My Week with Muppet Breakfast November 4 - 8, 2002
In other words, I've got three balanced breakfasts to figure out the answer to this question: If it's so cheap and easy now to produce Muppets Take Manhattan DVD's that they can just give them away with a four-dollar box of breakfast cereal, then how come the DVD alone has a retail price of $19.95? Food for thought.
Monday, November 4
Honey Nut Cheerios and Bear in the Big Blue House Nutrition Facts Serving Size: 1 cup (30g) and 2 episodes (48 min's) Calories: 120 Calories from Fat: 15 Cheerful Songs: 7
Ingredients: Whole Grain Oats, Sugar, Oat Bran, Modified Corn Starch, Otters, Gentle Good Humor, Honey, Brown Sugar Syrup, Mouse Describing His Dreams, Salt, Ground Almonds, Calcium Carbonate, Tooth-Brushing, Trisodium Phosphate, FBI Warning, Vitamin E. May contain trace elements of Shadow.
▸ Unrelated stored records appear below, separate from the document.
-- a group that A found no keyword of contains no text keyword of its rank
theorem group_false (low : String) (ws : List String) (j : Nat)
    (h : (ws.any (fun word => PySem.Str.isIn word low)) = false)
    (hcover : ∀ p ∈ KEYWORD_RANK, p.2 = j → p.1 ∈ ws) :
    ∀ p ∈ KEYWORD_RANK, p.2 = j → PySem.Str.isIn p.1 low = false := by
  intro p hp hj
  have := List.any_eq_false.mp h p.1 (hcover p hp hj)
  simpa using this

-- ===== VERDICT (by name: the statement is the Claim_ definition above) =====
theorem anonymize_occupation_spec : Claim_equal_anonymize_occupation := by
  intro occupation _
  unfold Spec_anonymize_occupation
  cases occupation with
  | none => rfl
  | some occ =>
    by_cases hempty : occ = ""
    · simp [anonymize_occupation, anonymize_occupation_alt, hempty]
    · simp only [anonymize_occupation, anonymize_occupation_alt, if_neg hempty]
      split_ifs with h0 h1 h2 h3 h4 h5 h6 h7
      · -- Desk/office work
        have hv := bestRank_eq occ 0 (by omega)
          (by intro p hp hlt; omega)
          (by obtain ⟨w, hw, hin⟩ := List.any_eq_true.mp h0
              exact Or.inr ⟨(w, 0), by fin_cases hw <;> decide, rfl, hin⟩)
        rw [hv]; rfl
      · -- Physical labor
        have f0 := group_false (PySem.Str.lower occ) _ 0 (Bool.eq_false_iff.mpr h0) (by decide)
        have hv := bestRank_eq occ 1 (by omega)
          (by intro p hp hlt
              have : p.2 = 0 := by omega
              exact f0 p hp this)
          (by obtain ⟨w, hw, hin⟩ := List.any_eq_true.mp h1
              exact Or.inr ⟨(w, 1), by fin_cases hw <;> decide, rfl, hin⟩)
        rw [hv]; rfl
      · -- Healthcare worker
        have f0 := group_false (PySem.Str.lower occ) _ 0 (Bool.eq_false_iff.mpr h0) (by decide)
        have f1 := group_false (PySem.Str.lower occ) _ 1 (Bool.eq_false_iff.mpr h1) (by decide)
        have hv := bestRank_eq occ 2 (by omega)
          (by intro p hp hlt
              have : p.2 = 0 ∨ p.2 = 1 := by omega
              rcases this with h | h
              exacts [f0 p hp h, f1 p hp h])
          (by obtain ⟨w, hw, hin⟩ := List.any_eq_true.mp h2
              exact Or.inr ⟨(w, 2), by fin_cases hw <;> decide, rfl, hin⟩)
        rw [hv]; rfl
      · -- Education sector
        have f0 := group_false (PySem.Str.lower occ) _ 0 (Bool.eq_false_iff.mpr h0) (by decide)
        have f1 := group_false (PySem.Str.lower occ) _ 1 (Bool.eq_false_iff.mpr h1) (by decide)
        have f2 := group_false (PySem.Str.lower occ) _ 2 (Bool.eq_false_iff.mpr h2) (by decide)
        have hv := bestRank_eq occ 3 (by omega)
          (by intro p hp hlt
              have : p.2 = 0 ∨ p.2 = 1 ∨ p.2 = 2 := by omega
              rcases this with h | h | h
              exacts [f0 p hp h, f1 p hp h, f2 p hp h])
          (by obtain ⟨w, hw, hin⟩ := List.any_eq_true.mp h3
              exact Or.inr ⟨(w, 3), by fin_cases hw <;> decide, rfl, hin⟩)
        rw [hv]; rfl
      · -- Service industry
        have f0 := group_false (PySem.Str.lower occ) _ 0 (Bool.eq_false_iff.mpr h0) (by decide)
        have f1 := group_false (PySem.Str.lower occ) _ 1 (Bool.eq_false_iff.mpr h1) (by decide)
        have f2 := group_false (PySem.Str.lower occ) _ 2 (Bool.eq_false_iff.mpr h2) (by decide)
        have f3 := group_false (PySem.Str.lower occ) _ 3 (Bool.eq_false_iff.mpr h3) (by decide)
        have hv := bestRank_eq occ 4 (by omega)
          (by intro p hp hlt
              have : p.2 = 0 ∨ p.2 = 1 ∨ p.2 = 2 ∨ p.2 = 3 := by omega
              rcases this with h | h | h | h
              exacts [f0 p hp h, f1 p hp h, f2 p hp h, f3 p hp h])
          (by obtain ⟨w, hw, hin⟩ := List.any_eq_true.mp h4
              exact Or.inr ⟨(w, 4), by fin_cases hw <;> decide, rfl, hin⟩)
        rw [hv]; rfl
      · -- Transportation ('delivery' in A's group 5 already belongs to rank 1, excluded here by f1)
        have f0 := group_false (PySem.Str.lower occ) _ 0 (Bool.eq_false_iff.mpr h0) (by decide)
        have f1 := group_false (PySem.Str.lower occ) _ 1 (Bool.eq_false_iff.mpr h1) (by decide)
        have f2 := group_false (PySem.Str.lower occ) _ 2 (Bool.eq_false_iff.mpr h2) (by decide)
        have f3 := group_false (PySem.Str.lower occ) _ 3 (Bool.eq_false_iff.mpr h3) (by decide)
        have f4 := group_false (PySem.Str.lower occ) _ 4 (Bool.eq_false_iff.mpr h4) (by decide)
        have hv := bestRank_eq occ 5 (by omega)
          (by intro p hp hlt
              have : p.2 = 0 ∨ p.2 = 1 ∨ p.2 = 2 ∨ p.2 = 3 ∨ p.2 = 4 := by omega
              rcases this with h | h | h | h | h
              exacts [f0 p hp h, f1 p hp h, f2 p hp h, f3 p hp h, f4 p hp h])
          (by obtain ⟨w, hw, hin⟩ := List.any_eq_true.mp h5
              fin_cases hw
              · exact Or.inr ⟨("driver", 5), by decide, rfl, hin⟩
              · exact Or.inr ⟨("transport", 5), by decide, rfl, hin⟩
              · exact Or.inr ⟨("taxi", 5), by decide, rfl, hin⟩
              · exact Or.inr ⟨("truck", 5), by decide, rfl, hin⟩
              · rw [f1 ("delivery", 1) (by decide) rfl] at hin
                exact absurd hin (by decide))
        rw [hv]; rfl
      · -- Retired
        have f0 := group_false (PySem.Str.lower occ) _ 0 (Bool.eq_false_iff.mpr h0) (by decide)
        have f1 := group_false (PySem.Str.lower occ) _ 1 (Bool.eq_false_iff.mpr h1) (by decide)
        have f2 := group_false (PySem.Str.lower occ) _ 2 (Bool.eq_false_iff.mpr h2) (by decide)
        have f3 := group_false (PySem.Str.lower occ) _ 3 (Bool.eq_false_iff.mpr h3) (by decide)
        have f4 := group_false (PySem.Str.lower occ) _ 4 (Bool.eq_false_iff.mpr h4) (by decide)
        have f5 := group_false (PySem.Str.lower occ) _ 5 (Bool.eq_false_iff.mpr h5)
          (by decide)
        have hv := bestRank_eq occ 6 (by omega)
          (by intro p hp hlt
              have : p.2 = 0 ∨ p.2 = 1 ∨ p.2 = 2 ∨ p.2 = 3 ∨ p.2 = 4 ∨ p.2 = 5 := by omega
              rcases this with h | h | h | h | h | h
              exacts [f0 p hp h, f1 p hp h, f2 p hp h, f3 p hp h, f4 p hp h, f5 p hp h])
          (by obtain ⟨w, hw, hin⟩ := List.any_eq_true.mp h6
              exact Or.inr ⟨(w, 6), by fin_cases hw <;> decide, rfl, hin⟩)
        rw [hv]; rfl
      · -- Student
        have f0 := group_false (PySem.Str.lower occ) _ 0 (Bool.eq_false_iff.mpr h0) (by decide)
        have f1 := group_false (PySem.Str.lower occ) _ 1 (Bool.eq_false_iff.mpr h1) (by decide)
        have f2 := group_false (PySem.Str.lower occ) _ 2 (Bool.eq_false_iff.mpr h2) (by decide)
        have f3 := group_false (PySem.Str.lower occ) _ 3 (Bool.eq_false_iff.mpr h3) (by decide)
        have f4 := group_false (PySem.Str.lower occ) _ 4 (Bool.eq_false_iff.mpr h4) (by decide)
        have f5 := group_false (PySem.Str.lower occ) _ 5 (Bool.eq_false_iff.mpr h5)
          (by decide)
        have f6 := group_false (PySem.Str.lower occ) _ 6 (Bool.eq_false_iff.mpr h6) (by decide)
        have hv := bestRank_eq occ 7 (by omega)
          (by intro p hp hlt
              have : p.2 = 0 ∨ p.2 = 1 ∨ p.2 = 2 ∨ p.2 = 3 ∨ p.2 = 4 ∨ p.2 = 5 ∨ p.2 = 6 := by omega
              rcases this with h | h | h | h | h | h | h
              exacts [f0 p hp h, f1 p hp h, f2 p hp h, f3 p hp h, f4 p hp h, f5 p hp h, f6 p hp h])
          (by obtain ⟨w, hw, hin⟩ := List.any_eq_true.mp h7
              exact Or.inr ⟨(w, 7), by fin_cases hw <;> decide, rfl, hin⟩)
        rw [hv]; rfl
      · -- Other profession
        have f0 := group_false (PySem.Str.lower occ) _ 0 (Bool.eq_false_iff.mpr h0) (by decide)
        have f1 := group_false (PySem.Str.lower occ) _ 1 (Bool.eq_false_iff.mpr h1) (by decide)
        have f2 := group_false (PySem.Str.lower occ) _ 2 (Bool.eq_false_iff.mpr h2) (by decide)
        have f3 := group_false (PySem.Str.lower occ) _ 3 (Bool.eq_false_iff.mpr h3) (by decide)
        have f4 := group_false (PySem.Str.lower occ) _ 4 (Bool.eq_false_iff.mpr h4) (by decide)
        have f5 := group_false (PySem.Str.lower occ) _ 5 (Bool.eq_false_iff.mpr h5)
          (by decide)
        have f6 := group_false (PySem.Str.lower occ) _ 6 (Bool.eq_false_iff.mpr h6) (by decide)
        have f7 := group_false (PySem.Str.lower occ) _ 7 (Bool.eq_false_iff.mpr h7) (by decide)
        have hv := bestRank_eq occ 8 (by omega)
          (by intro p hp hlt
              have : p.2 = 0 ∨ p.2 = 1 ∨ p.2 = 2 ∨ p.2 = 3 ∨ p.2 = 4 ∨ p.2 = 5 ∨ p.2 = 6 ∨ p.2 = 7 := by
                have hp8 : p.2 ≤ 7 := by fin_cases hp <;> decide
                omega
              rcases this with h | h | h | h | h | h | h | h
              exacts [f0 p hp h, f1 p hp h, f2 p hp h, f3 p hp h, f4 p hp h, f5 p hp h, f6 p hp h, f7 p hp h])
          (Or.inl rfl)
        rw [hv]; rfl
Well, to start with, I've got mail, apparently. I pour myself a bowl of Honey Nut Cheerios and put the disc into my DVD player, and immediately I've got an AOL commercial to watch. There's a big eyeball, and a guitar shrieks -- and suddenly, there's a bunch of twelve year olds with good skin dancing around and screaming at me about how great AOL is. "Click, click, talk it up!" they say. "Grab some movies and tunes!" A well-scrubbed white girl smirks and snaps her teeth at me. I think there's a demographics issue going on here -- isn't this a Bear in the Big Blue House disc? Am I in the right room? Cause I'm not sure that the three year olds watching Bear and the precocious middle schoolers click-clicking and talking it up are going to get along very well.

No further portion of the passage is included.